For the denominator, we can represent it in terms of Chebyshev polynomials as follows: $$f\left(\frac{2021}{2020} \right)=\frac{1}{2^{2022}} \left(T_{1012} \left(\frac{2021}{2020} \right) \right)^2$$

where $T_n$ is the $n$th Chebyshev polynomial of the first kind. It's annoying to calculate, but I think I could use the binomial theorem for this.

However, I have no idea how to compute $f'\left(\frac{2021}{2020} \right)$, so I'm at a dead end here as well.

Answer 1

The computations could be continued with a closed form of Chebyshev polynomials.

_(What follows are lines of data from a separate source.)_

-- pv_equiv track=rewrite | github.com/Rahul-chunduru/Combinatorial | lexchain.py | lister
-- ===== SOURCE A (Python) =====
-- def lister(s):
-- 	if(s == ''):
-- 		return [] ;
-- 	else:
-- 		a = s[-1]
-- 		c = lister(s[0:-1])
-- 		c.append(a)
-- 		return c;
-- ===== SOURCE B (Python) =====
-- def lister(s):
--     out = []
--     for ch in s:
--         out.append(ch)
--     return out
-- ===== Notes on version B (the rewrite author's own statement) =====
-- stated objective: faster
-- what changed: Replaces A's tail-peeling linear recursion (slice off the last char, recurse, append) — O(n^2) from repeated slicing — with a single forward iteration appending each character to an accumulator, O(n).
import Mathlib
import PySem

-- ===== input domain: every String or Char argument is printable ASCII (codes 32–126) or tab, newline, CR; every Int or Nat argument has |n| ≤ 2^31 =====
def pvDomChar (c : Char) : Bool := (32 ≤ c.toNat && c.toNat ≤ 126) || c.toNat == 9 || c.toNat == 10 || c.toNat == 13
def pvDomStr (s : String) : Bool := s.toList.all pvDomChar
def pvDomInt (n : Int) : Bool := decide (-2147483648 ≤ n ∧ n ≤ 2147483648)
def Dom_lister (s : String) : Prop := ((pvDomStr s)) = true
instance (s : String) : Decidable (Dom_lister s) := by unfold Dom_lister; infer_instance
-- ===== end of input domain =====

-- B replaces A's tail-peeling recursion with one forward accumulator loop (simpler; return value only).

-- ===== PORT A =====
-- A recurses on the string: s[-1] is the last character, s[0:-1] drops it (exact for
-- nonempty s); ported over the code-point list, recursing on dropLast as A does.
def listerA (l : List Char) : List String :=
  if h : l = [] then []
  else
    let a := String.ofList [l.getLast h]
    let c := listerA l.dropLast
    c ++ [a]
termination_by l.length
decreasing_by
  have : l.length ≠ 0 := by simpa [List.length_eq_zero_iff] using h
  simp [List.length_dropLast]; omega

def lister (s : String) : List String := listerA s.toList

-- ===== PORT B =====
-- out = []; for ch in s: out.append(ch); return out
def lister_alt (s : String) : List String :=
  s.toList.foldl (fun out ch => out ++ [String.ofList [ch]]) []

-- ===== PRECONDITION & SPEC =====
def Spec_lister (s : String) (out : List String) : Prop := out = lister_alt s
instance (s : String) (out : List String) : Decidable (Spec_lister s out) := by unfold Spec_lister; infer_instance

-- ===== CLAIM (what is proved, stated in full; the proofs are below) =====
def Claim_equal_lister : Prop := ∀ (s : String), Dom_lister s → Spec_lister s (lister s)

-- ===== LEMMAS AND PROOFS =====
theorem foldl_append_map (l : List Char) (acc : List String) :
    l.foldl (fun out ch => out ++ [String.ofList [ch]]) acc
      = acc ++ l.map (fun ch => String.ofList [ch]) := by
  induction l generalizing acc with
  | nil => simp
  | cons c cs ih => simp [List.foldl_cons, ih]

theorem listerA_eq_map (l : List Char) :
    listerA l = l.map (fun ch => String.ofList [ch]) := by
  induction l using List.reverseRecOn with
  | nil => simp [listerA]
  | append_singleton xs x ih =>
      rw [listerA]
      simp [ih]

-- ===== VERDICT (by name: the statement is the Claim_ definition above) =====
theorem lister_spec : Claim_equal_lister := by
  intro s _
  unfold Spec_lister lister lister_alt
  rw [listerA_eq_map, foldl_append_map]
  simp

An (essentially equivalent) "algebraic" alternative is as follows. $$\bbox[5pt,border:2pt solid black]{\begin{aligned} \sum_{k=1}^{2024}\frac{2023-2022\cos\frac{(2k-1)\pi}{2024}}{2021-2020\cos\frac{(2k-1)\pi}{2024}}&=2024\left(1+\frac1{1010}\right)-\frac1{2\cdot 1010^2}f_{2024}\left(\frac{2021}{2020}\right),\\ f_n(z)&:=\sum_{k=1}^n\frac1{z-\cos[(2k-1)\pi/n]}=g_n\left(z\pm\sqrt{z^2-1}\right),\\ g_n(z)&:=\sum_{k=1}^n\frac{2z}{z^2-2z\cos[(2k-1)\pi/n]+1}=\frac{2nz}{z^2-1}\frac{z^n-1}{z^n+1}, \end{aligned}}$$ and the last equality is obtained from the factorization $$\color{gray}{\left[\prod_{k=1}^n(z-e^{\pm 2k\pi i/n})=z^n-1\implies\right]}\prod_{k=1}^n(z-e^{\pm(2k-1)\pi i/n})=z^n+1.$$

After $(z-e^{it})(z-e^{-it})=z^2-2z\cos t+1$, the product is $$\prod_{k=1}^n\left(z^2-2z\cos[(2k-1)\pi/n]+1\right)=(z^n+1)^2.$$ Taking the logarithmic derivative (w.r.t. $z$), we obtain $$\sum_{k=1}^n\frac{z-\cos[(2k-1)\pi/n]}{z^2-2z\cos[(2k-1)\pi/n]+1}=\frac{nz^{n-1}}{z^n+1}.$$

To get the claimed equality, multiply by $2z$, subtract $n$, and multiply by $\frac{2z}{z^2-1}$.